33. Questions to Avoid
Stay away from specific legal, technical and ethical issues are far as possible. Stick to your report, your stated opinions and the reasoning behind them.

34. Lack of Immunity
Remember, as a medical expert you do not have immunity when giving evidence. Adverse criticism in public can have a marked effect on your personal, private and financial life. A number of experts have found themselves on the receiving end of severe public criticism which have led to orders for costs against them, whilst others have had prison sentences imposed for perverting the course of justice, for instance by changing their report and its conclusions without reasonable cause.

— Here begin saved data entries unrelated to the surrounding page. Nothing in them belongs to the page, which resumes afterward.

-- pv_equiv track=rewrite | github.com/HyunWoo9930/CodingTest-Study-Python | Programmers/2020 KAKAO BLIND RECRUITMENT/문자열 압축.py | split_represent
-- ===== SOURCE A (Python) =====
-- def split_represent(s, n):
--     stack = []
--     split_string = split(s, n)
--     for i in split_string:
--         if i == '':
--             continue
--         if len(stack) == 0:
--             stack.append([1, i])
--         else:
--             prev = stack.pop()
--             if prev[1] == i:
--                 prev[0] = prev[0] + 1
--                 stack.append(prev)
--             else :
--                 stack.append(prev)
--                 stack.append([1, i])
--
--     count = 0
--     for i in stack:
--         if i[0] != 1:
--             count += len(str(i[0]))
--         count += len(i[1])
--
--     return count
--
-- def split(s, n):
--     split_string = []
--     prev = 0
--     for i in range(n, len(s) + 1, n):
--         split_string.append(s[prev:i])
--         prev = i
--
--     split_string.append(s[prev:])
--     return split_string
-- ===== SOURCE B (Python) =====
-- def split_represent(s, n):
--     total = 0
--     prev = None
--     count = 0
--     for i in range(0, len(s), n):
--         chunk = s[i:i + n]
--         if chunk == prev:
--             count += 1
--         else:
--             if prev is not None:
--                 total += len(prev) + (len(str(count)) if count != 1 else 0)
--             prev = chunk
--             count = 1
--     if prev is not None:
--         total += len(prev) + (len(str(count)) if count != 1 else 0)
--     return total
-- ===== Notes on version B (the rewrite author's own statement) =====
-- stated objective: simpler
-- what changed: A builds the chunk list with a helper, folds it into a stack of [count, chunk] run pairs with pop/push, and then sums the stack in a second loop; B fuses everything into one pass over the chunk starts that keeps only (previous chunk, run length, running total) and adds each run's contribution as soon as it closes.
-- outside the precondition, e.g. on split_represent('ab', -1): A returns 2, B returns 0; on split_represent('ab', 0): A raises ValueError, B raises ValueError
import Mathlib
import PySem

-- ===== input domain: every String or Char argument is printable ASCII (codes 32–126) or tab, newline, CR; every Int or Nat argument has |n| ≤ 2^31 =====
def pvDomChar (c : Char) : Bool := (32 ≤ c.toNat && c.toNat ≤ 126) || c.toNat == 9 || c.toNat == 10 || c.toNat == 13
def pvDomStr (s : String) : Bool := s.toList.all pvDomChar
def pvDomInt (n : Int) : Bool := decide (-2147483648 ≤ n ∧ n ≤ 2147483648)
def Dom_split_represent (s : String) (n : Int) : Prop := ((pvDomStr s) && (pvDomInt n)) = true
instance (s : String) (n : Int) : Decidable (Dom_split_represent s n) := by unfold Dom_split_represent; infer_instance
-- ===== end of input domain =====

-- B replaces A's three passes (build chunk list, fold it into a stack of [count, chunk] runs,
-- sum the stack) by a single fused pass over the chunk starts that accumulates the compressed
-- length directly; equivalence of the return values is proved for every chunk size n ≥ 1.

-- ===== PORT A =====
-- helper `split(s, n)`: fold over range(n, len(s)+1, n) carrying (pieces, prev), then append s[prev:]
def splitStep (s : String) (st : List String × Int) (i : Int) : List String × Int :=
  (st.1 ++ [PySem.Str.slice s (some st.2) (some i)], i)

def pySplit (s : String) (n : Int) : List String :=
  let st := (PySem.List.pyRange n (PySem.Str.len s + 1) n).foldl (splitStep s) ([], 0)
  st.1 ++ [PySem.Str.slice s (some st.2) none]

-- one iteration of A's stack loop (pop = getLast?, push = append at the end)
def stackStep (stack : List (Int × String)) (x : String) : List (Int × String) :=
  if x = "" then stack
  else if stack.length = 0 then stack ++ [((1 : Int), x)]
  else
    let rest := stack.dropLast
    match stack.getLast? with
    | none => rest ++ [((1 : Int), x)]   -- unreachable: stack is nonempty here
    | some prev =>
      if prev.2 = x then rest ++ [(prev.1 + 1, x)]
      else rest ++ [prev] ++ [((1 : Int), x)]

def split_represent (s : String) (n : Int) : Int :=
  let stack := (pySplit s n).foldl stackStep []
  stack.foldl
    (fun c p => (if p.1 ≠ 1 then c + PySem.Str.len (PySem.Int.toStr p.1) else c) + PySem.Str.len p.2)
    0

-- ===== PORT B =====
-- flush the pending run (prev, count) into the running total (the `if prev is not None` block)
def flushB (t : Int) (prev : Option String) (c : Int) : Int :=
  match prev with
  | none => t
  | some p => t + (PySem.Str.len p + (if c ≠ 1 then PySem.Str.len (PySem.Int.toStr c) else 0))

def chunkStep (s : String) (n : Int) (st : Int × Option String × Int) (i : Int) :
    Int × Option String × Int :=
  let chunk := PySem.Str.slice s (some i) (some (i + n))
  if some chunk = st.2.1 then (st.1, st.2.1, st.2.2 + 1)
  else (flushB st.1 st.2.1 st.2.2, some chunk, 1)

def split_represent_alt (s : String) (n : Int) : Int :=
  let st := (PySem.List.pyRange 0 (PySem.Str.len s) n).foldl (chunkStep s n) (0, none, 0)
  flushB st.1 st.2.1 st.2.2

-- ===== PRECONDITION & SPEC =====
-- Pre_ excludes n ≤ 0, outside the natural domain of a chunk size: at n = 0 A raises
-- ValueError (range step 0), and for n < 0 A's value len(s) is an accident of the negative-step
-- range being empty (B returns 0 there).
def Pre_split_represent (s : String) (n : Int) : Prop := 1 ≤ n
instance (s : String) (n : Int) : Decidable (Pre_split_represent s n) := by
  unfold Pre_split_represent; infer_instance

def pvWitness_split_represent : String × Int := ("aabbaccc", 2)

def Spec_split_represent (s : String) (n : Int) (out : Int) : Prop := out = split_represent_alt s n
instance (s : String) (n : Int) (out : Int) : Decidable (Spec_split_represent s n out) := by
  unfold Spec_split_represent; infer_instance

-- ===== CLAIM (what is proved, stated in full; the proofs are below) =====
def Claim_equal_split_represent : Prop :=
  ∀ (s : String) (n : Int), Dom_split_represent s n → Pre_split_represent s n →
    Spec_split_represent s n (split_represent s n)

-- ===== LEMMAS AND PROOFS =====

-- range(a, b, n) with positive step n: nil and cons forms
lemma pyRange_pos_nil (a b n : Int) (hn : 0 < n) (h : b ≤ a) : PySem.List.pyRange a b n = [] := by
  rw [PySem.List.pyRange_of_pos a b hn]
  simp [show ¬ a < b by omega]

lemma pyRange_pos_cons (a b n : Int) (hn : 0 < n) (h : a < b) :
    PySem.List.pyRange a b n = a :: PySem.List.pyRange (a + n) b n := by
  rw [PySem.List.pyRange_of_pos a b hn, PySem.List.pyRange_of_pos (a + n) b hn]
  have key : ((b - a + n - 1) / n).toNat
      = (if a + n < b then ((b - (a + n) + n - 1) / n).toNat else 0) + 1 := by
    split_ifs with hab
    · have h1 : (b - a + n - 1) / n = (b - a - 1) / n + 1 := by
        have := Int.add_mul_ediv_right (b - a - 1) 1 (show n ≠ 0 by omega)
        simp only [one_mul] at this
        rw [show b - a + n - 1 = b - a - 1 + n by ring, this]
      have h2 : 0 ≤ (b - a - 1) / n := Int.ediv_nonneg (by omega) (by omega)
      rw [show b - (a + n) + n - 1 = b - a - 1 by ring, h1]
      omega
    · have h1 : (b - a + n - 1) / n = (b - a - 1) / n + 1 := by
        have := Int.add_mul_ediv_right (b - a - 1) 1 (show n ≠ 0 by omega)
        simp only [one_mul] at this
        rw [show b - a + n - 1 = b - a - 1 + n by ring, this]
      have h2 : (b - a - 1) / n = 0 := Int.ediv_eq_zero_of_lt (by omega) (by omega)
      omega
  rw [if_pos h, key, List.range_succ_eq_map]
  simp only [List.map_cons, List.map_map]
  refine List.cons_eq_cons.mpr ⟨by simp, ?_⟩
  apply List.map_congr_left
  intro k _
  simp only [Function.comp_apply]
  push_cast
  ring

-- a chunk that starts strictly inside the string is nonempty
lemma chunk_ne_empty (s : String) (n i : Int) (hn : 0 < n) (h0 : 0 ≤ i)
    (hi : i < (s.toList.length : Int)) :
    PySem.Str.slice s (some i) (some (i + n)) ≠ "" := by
  intro h
  have hlen := congrArg (fun t => t.toList.length) h
  simp only [PySem.Str.toList_slice, PySem.Chars.slice_eq_listSlice] at hlen
  rw [PySem.List.length_slice] at hlen
  simp only [PySem.List.clampIdx] at hlen
  rw [if_neg (by omega), if_neg (by omega)] at hlen
  simp only [String.toList_empty, List.length_nil] at hlen
  omega

-- the final piece s[prev:] coincides with the chunk s[prev:prev+n] when prev+n reaches the end
lemma tail_chunk_eq (s : String) (n a : Int) (h0 : 0 ≤ a) (ha : a ≤ (s.toList.length : Int))
    (hend : (s.toList.length : Int) ≤ a + n) :
    PySem.Str.slice s (some a) none = PySem.Str.slice s (some a) (some (a + n)) := by
  rw [← String.toList_inj]
  simp only [PySem.Str.toList_slice, PySem.Chars.slice_eq_listSlice]
  rw [PySem.List.slice_from _ h0, PySem.List.slice_toNat _ h0 (by omega)]
  rw [List.take_of_length_le (by rw [List.length_drop]; omega)]

lemma tail_empty (s : String) (a : Int) (h0 : 0 ≤ a) (ha : (s.toList.length : Int) ≤ a) :
    PySem.Str.slice s (some a) none = "" := by
  rw [← String.toList_inj]
  simp only [PySem.Str.toList_slice, PySem.Chars.slice_eq_listSlice]
  rw [PySem.List.slice_from _ h0]
  simp only [String.toList_empty]
  exact List.drop_eq_nil_of_le (by omega)

-- A's split loop, characterised: the nonempty pieces it builds from offset a are exactly
-- B's chunks s[i:i+n] for i in range(a, len(s), n)
lemma split_loop (s : String) (n : Int) (hn : 0 < n) :
    ∀ (m : Nat) (a : Int) (acc : List String), 0 ≤ a → a ≤ (s.toList.length : Int) →
      ((s.toList.length : Int) - a).toNat ≤ m →
      (((PySem.List.pyRange (a + n) ((s.toList.length : Int) + 1) n).foldl (splitStep s) (acc, a)).1
          ++ [PySem.Str.slice s
              (some ((PySem.List.pyRange (a + n) ((s.toList.length : Int) + 1) n).foldl
                (splitStep s) (acc, a)).2) none]).filter (fun x => x ≠ "")
      = acc.filter (fun x => x ≠ "")
        ++ (PySem.List.pyRange a (s.toList.length : Int) n).map
            (fun i => PySem.Str.slice s (some i) (some (i + n))) := by
  intro m
  induction m with
  | zero =>
    intro a acc h0 ha hm
    rw [pyRange_pos_nil (a + n) _ n hn (by omega), pyRange_pos_nil a _ n hn (by omega)]
    simp only [List.foldl_nil, List.map_nil, List.append_nil]
    rw [List.filter_append, tail_empty s a h0 (by omega)]
    simp
  | succ m ih =>
    intro a acc h0 ha hm
    by_cases hstep : a + n ≤ (s.toList.length : Int)
    · have hlt : a < (s.toList.length : Int) := by omega
      rw [pyRange_pos_cons (a + n) _ n hn (by omega), pyRange_pos_cons a _ n hn hlt]
      simp only [List.foldl_cons]
      rw [show splitStep s (acc, a) (a + n)
            = (acc ++ [PySem.Str.slice s (some a) (some (a + n))], a + n) from rfl]
      rw [ih (a + n) (acc ++ [PySem.Str.slice s (some a) (some (a + n))]) (by omega) hstep
            (by omega)]
      rw [List.filter_append]
      have hch := chunk_ne_empty s n a hn h0 hlt
      simp [hch]
    · rw [pyRange_pos_nil (a + n) _ n hn (by omega)]
      simp only [List.foldl_nil]
      by_cases haL : a < (s.toList.length : Int)
      · rw [pyRange_pos_cons a _ n hn haL, pyRange_pos_nil (a + n) _ n hn (by omega)]
        rw [tail_chunk_eq s n a h0 ha (by omega), List.filter_append]
        have hch := chunk_ne_empty s n a hn h0 haL
        simp [hch]
      · rw [pyRange_pos_nil a _ n hn (by omega)]
        rw [List.filter_append, tail_empty s a h0 (by omega)]
        simp

-- the stack loop ignores empty pieces
lemma foldl_stack_filter (cs : List String) :
    ∀ st, cs.foldl stackStep st = (cs.filter (fun x => x ≠ "")).foldl stackStep st := by
  induction cs with
  | nil => intro st; rfl
  | cons x xs ih =>
    intro st
    by_cases hx : x = ""
    · subst hx
      simp only [List.foldl_cons, List.filter_cons]
      rw [show stackStep st "" = st from by simp [stackStep]]
      simpa using ih st
    · simp only [List.foldl_cons, List.filter_cons]
      rw [if_pos (by simpa using hx)]
      simpa using ih (stackStep st x)

-- the contribution of one stack entry to A's final sum
def cost (p : Int × String) : Int :=
  (if p.1 ≠ 1 then PySem.Str.len (PySem.Int.toStr p.1) else 0) + PySem.Str.len p.2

35. Professional Recognition

Make sure you have the relevant professional recognition in your specific area of expertise. In UK medical terms this will require annual appraisal and five yearly revalidation, so that your name stays on the professional register held by the General Medical Council (GMC)l. This can be checked at any time by both the plaintiff’s and the defendant’s lawyers.

36. Court Etiquette
As well as keeping up to date in your own field, you must similarly be cognisant of the requirements of the Court process in any jurisdiction in which you appear as an expert witness. This can be more arduous than it appears, for instance in the British Isles there are at least seven different jurisdictions with sometimes obvious, and at others subtle, differences in procedure. This can even include how you address the judge. Check procedures with the instructing lawyers and the barrister/trial lawyer at the earliest opportunity.

37. CPD Training
Participate in specific training in medico-legal issues at least on an annual basis. There are online courses, conferences and indeed University degrees related to both medical and legal practice. Further, a medico-legal practice is a business and at least some of the CPD should be directed towards business acumen.

38. Presentation Skills
Constantly improve your presentation skills and not just in the Court situation. Offer to give talks in general and on medico-legal issues particularly from stage. Having to stand up and deliver content is one of the best methods of learning, particularly when being asked unprepared questions by members of the audience.

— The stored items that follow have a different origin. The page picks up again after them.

-- pv_equiv track=rewrite | github.com/BrenoMartinsDeOliveiraVasconcelos/hfclib | hfclib.py | getVariables
-- ===== SOURCE A (Python) =====
-- def _section_exists(hfc_list: list[dict[dict]], section_name: str) -> bool:
--     for section in hfc_list:
--         if section_name in section.keys():
--             return True
--
--     return False
--
-- def getVariables(section_name: str, hfc_list: list[dict[dict]]) -> dict:
--     """
--     Get all variables from a specified section in a HFC list.
--
--     Parameters
--     ----------
--     section_name : str
--         The name of the section to get variables from.
--     hfc_list : list[dict[dict]]
--         The HFC list to be modified.
--
--     Returns
--     -------
--     dict
--         A dictionary with all variables from the specified section.
--
--     Raises
--     ------
--     ValueError
--         If the section is not found in the HFC list.
--     """
--
--     list_get = hfc_list
--
--     # Look for section
--     if not _section_exists(list_get, section_name):
--         raise ValueError(f"Section {section_name} not found in HFC list")
--
--     for section in list_get:
--         if section_name in section.keys():
--             # Get variables
--             return section[section_name]
--
--     return []
-- ===== SOURCE B (Python) =====
-- def getVariables(section_name: str, hfc_list: list[dict[dict]]) -> dict:
--     for section in hfc_list:
--         variables = section.get(section_name)
--         if variables is not None:
--             return variables
--     raise ValueError(f"Section {section_name} not found in HFC list")
-- ===== Notes on version B (the rewrite author's own statement) =====
-- stated objective: simpler
-- what changed: B replaces A's two-phase design (a _section_exists pre-scan followed by a second scan with a dead `return []`) with a single loop that returns the first section's .get() hit and raises the same ValueError after the loop.
import Mathlib
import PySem

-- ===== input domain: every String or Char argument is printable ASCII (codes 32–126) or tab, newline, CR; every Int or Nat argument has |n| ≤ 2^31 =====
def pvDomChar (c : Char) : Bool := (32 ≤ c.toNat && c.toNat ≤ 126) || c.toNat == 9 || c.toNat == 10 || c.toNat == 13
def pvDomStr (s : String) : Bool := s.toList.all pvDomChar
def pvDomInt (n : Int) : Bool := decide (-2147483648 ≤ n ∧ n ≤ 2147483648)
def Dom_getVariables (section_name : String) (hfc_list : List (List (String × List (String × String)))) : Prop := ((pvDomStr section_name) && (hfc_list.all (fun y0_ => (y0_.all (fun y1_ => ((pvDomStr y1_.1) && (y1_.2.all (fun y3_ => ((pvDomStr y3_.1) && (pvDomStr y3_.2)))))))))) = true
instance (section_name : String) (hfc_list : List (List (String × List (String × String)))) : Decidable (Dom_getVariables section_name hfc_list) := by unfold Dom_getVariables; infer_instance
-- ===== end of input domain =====

-- B collapses A's _section_exists pre-scan + second scan (with dead `return []`) into one loop; same first-match value and same ValueError.


-- ===== PORT A =====
-- `section_name in section.keys()` (dict key membership, assoc list by convention)
def pvInKeys (section_name : String) (sec : List (String × List (String × String))) : Bool :=
  sec.any (fun kv => kv.1 == section_name)

-- helper _section_exists: loop with early `return True`, then `return False`
def pvSectionExists (hfc_list : List (List (String × List (String × String)))) (section_name : String) : Bool :=
  match hfc_list with
  | [] => false
  | sec :: rest =>
      if pvInKeys section_name sec then true else pvSectionExists rest section_name

-- `section[section_name]` (dict lookup = first match per the convention)
def pvDictGet (section_name : String) (sec : List (String × List (String × String))) : List (String × String) :=
  ((sec.find? (fun kv => kv.1 == section_name)).map (·.2)).getD []

-- A's second loop, then the dead `return []`
def pvFindLoop (section_name : String) : List (List (String × List (String × String))) → List (String × String)
  | [] => []
  | sec :: rest =>
      if pvInKeys section_name sec then pvDictGet section_name sec
      else pvFindLoop section_name rest

def getVariables (section_name : String) (hfc_list : List (List (String × List (String × String)))) : List (String × String) :=
  let list_get := hfc_list
  if !(pvSectionExists list_get section_name) then []   -- Python: raise ValueError (excluded by Pre_)
  else pvFindLoop section_name list_get

-- ===== PORT B =====
-- single loop: `section.get(section_name)`, return on a hit, raise after the loop
def getVariables_alt (section_name : String) (hfc_list : List (List (String × List (String × String)))) : List (String × String) :=
  match hfc_list with
  | [] => []   -- Python: raise ValueError (excluded by Pre_)
  | sec :: rest =>
      match sec.find? (fun kv => kv.1 == section_name) with
      | some kv => kv.2
      | none => getVariables_alt section_name rest

-- ===== PRECONDITION & SPEC =====
-- Pre_ excludes exactly the inputs where no section contains section_name: there A (and B) raise ValueError.
def Pre_getVariables (section_name : String) (hfc_list : List (List (String × List (String × String)))) : Prop :=
  hfc_list.any (fun sec => sec.any (fun kv => kv.1 == section_name)) = true
instance (section_name : String) (hfc_list : List (List (String × List (String × String)))) : Decidable (Pre_getVariables section_name hfc_list) := by unfold Pre_getVariables; infer_instance

def pvWitness_getVariables : String × (List (List (String × List (String × String)))) :=
  ("a", [[("b", [])], [("a", [("x", "1")]), ("c", [])]])

def Spec_getVariables (section_name : String) (hfc_list : List (List (String × List (String × String)))) (out : List (String × String)) : Prop := out = getVariables_alt section_name hfc_list
instance (section_name : String) (hfc_list : List (List (String × List (String × String)))) (out : List (String × String)) : Decidable (Spec_getVariables section_name hfc_list out) := by unfold Spec_getVariables; infer_instance

-- ===== CLAIM (what is proved, stated in full; the proofs are below) =====
def Claim_equal_getVariables : Prop := ∀ (section_name : String) (hfc_list : List (List (String × List (String × String)))), Dom_getVariables section_name hfc_list → Pre_getVariables section_name hfc_list → Spec_getVariables section_name hfc_list (getVariables section_name hfc_list)

-- ===== LEMMAS AND PROOFS =====
lemma pvInKeys_eq_isSome (section_name : String) (sec : List (String × List (String × String))) :
    pvInKeys section_name sec = (sec.find? (fun kv => kv.1 == section_name)).isSome := by
  induction sec with
  | nil => rfl
  | cons kv rest ih =>
      by_cases h : kv.1 == section_name <;>
        simp [pvInKeys, List.any_cons, List.find?_cons, h, ← ih, pvInKeys]

-- A's second loop equals B's loop on EVERY input (both return [] when the key is nowhere).
lemma pvFindLoop_eq_alt (section_name : String) (hfc_list : List (List (String × List (String × String)))) :
    pvFindLoop section_name hfc_list = getVariables_alt section_name hfc_list := by
  induction hfc_list with
  | nil => rfl
  | cons sec rest ih =>
      rw [pvFindLoop, getVariables_alt, pvInKeys_eq_isSome]
      cases h : sec.find? (fun kv => kv.1 == section_name) with
      | none => simp [h, ih]
      | some kv => simp [h, pvDictGet]

-- ===== VERDICT (by name: the statement is the Claim_ definition above) =====
theorem getVariables_spec : Claim_equal_getVariables := by
  intro section_name hfc_list _ hpre
  unfold Spec_getVariables getVariables
  have hex : pvSectionExists hfc_list section_name = true := by
    clear ‹Dom_getVariables section_name hfc_list›
    induction hfc_list with
    | nil => exact absurd hpre (by simp [Pre_getVariables])
    | cons sec rest ih =>
        rw [pvSectionExists]
        by_cases h : pvInKeys section_name sec
        · simp [h]
        · simp only [h]
          refine ih ?_
          have h' : ¬ (sec.any (fun kv => kv.1 == section_name) = true) := by
            simpa [pvInKeys] using h
          simp [Pre_getVariables] at hpre h' ⊢
          tauto
  simp [hex, pvFindLoop_eq_alt]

Writing up the salient points of anonymised medico-legal cases as case reports or blogs is another useful way of communicating with others and at the same time clarifying issues for yourself. The same is true of writing articles for magazines or editorials for appropriate journals.

39. Reflect on Outcome
Do not become emotionally attached to the outcome of a case, but do consider it in the light of the evidence you gave, why it was preferred or not preferred by the Court and reflect to see if there are any further learnings for yourself. As Stuart Emery states, “the path to mastery in any subject is to correct not protect”. Be open and honest with yourself and always seek to improve your practice, both in your reporting and in delivery of your reports.

These are the standards/disciplines that have proved most valuable to me in providing a large medico-legal practice covering both personal injury and medical negligence cases. Helping the legal profession, insurers and Courts to make fully informed decisions which impact on a client’s physical and emotional wellbeing has proved very fulfilling and rewarding.

Finally, a successfully run medico-legal practice is not a one-person operation. It is a business which requires good administrative back-up with skilled and experienced secretarial staff and the services of a competent accountant to run the practice successfully. No matter how good you are as an individual expert, it is the back-up team which leads to a successful and a prosperous business.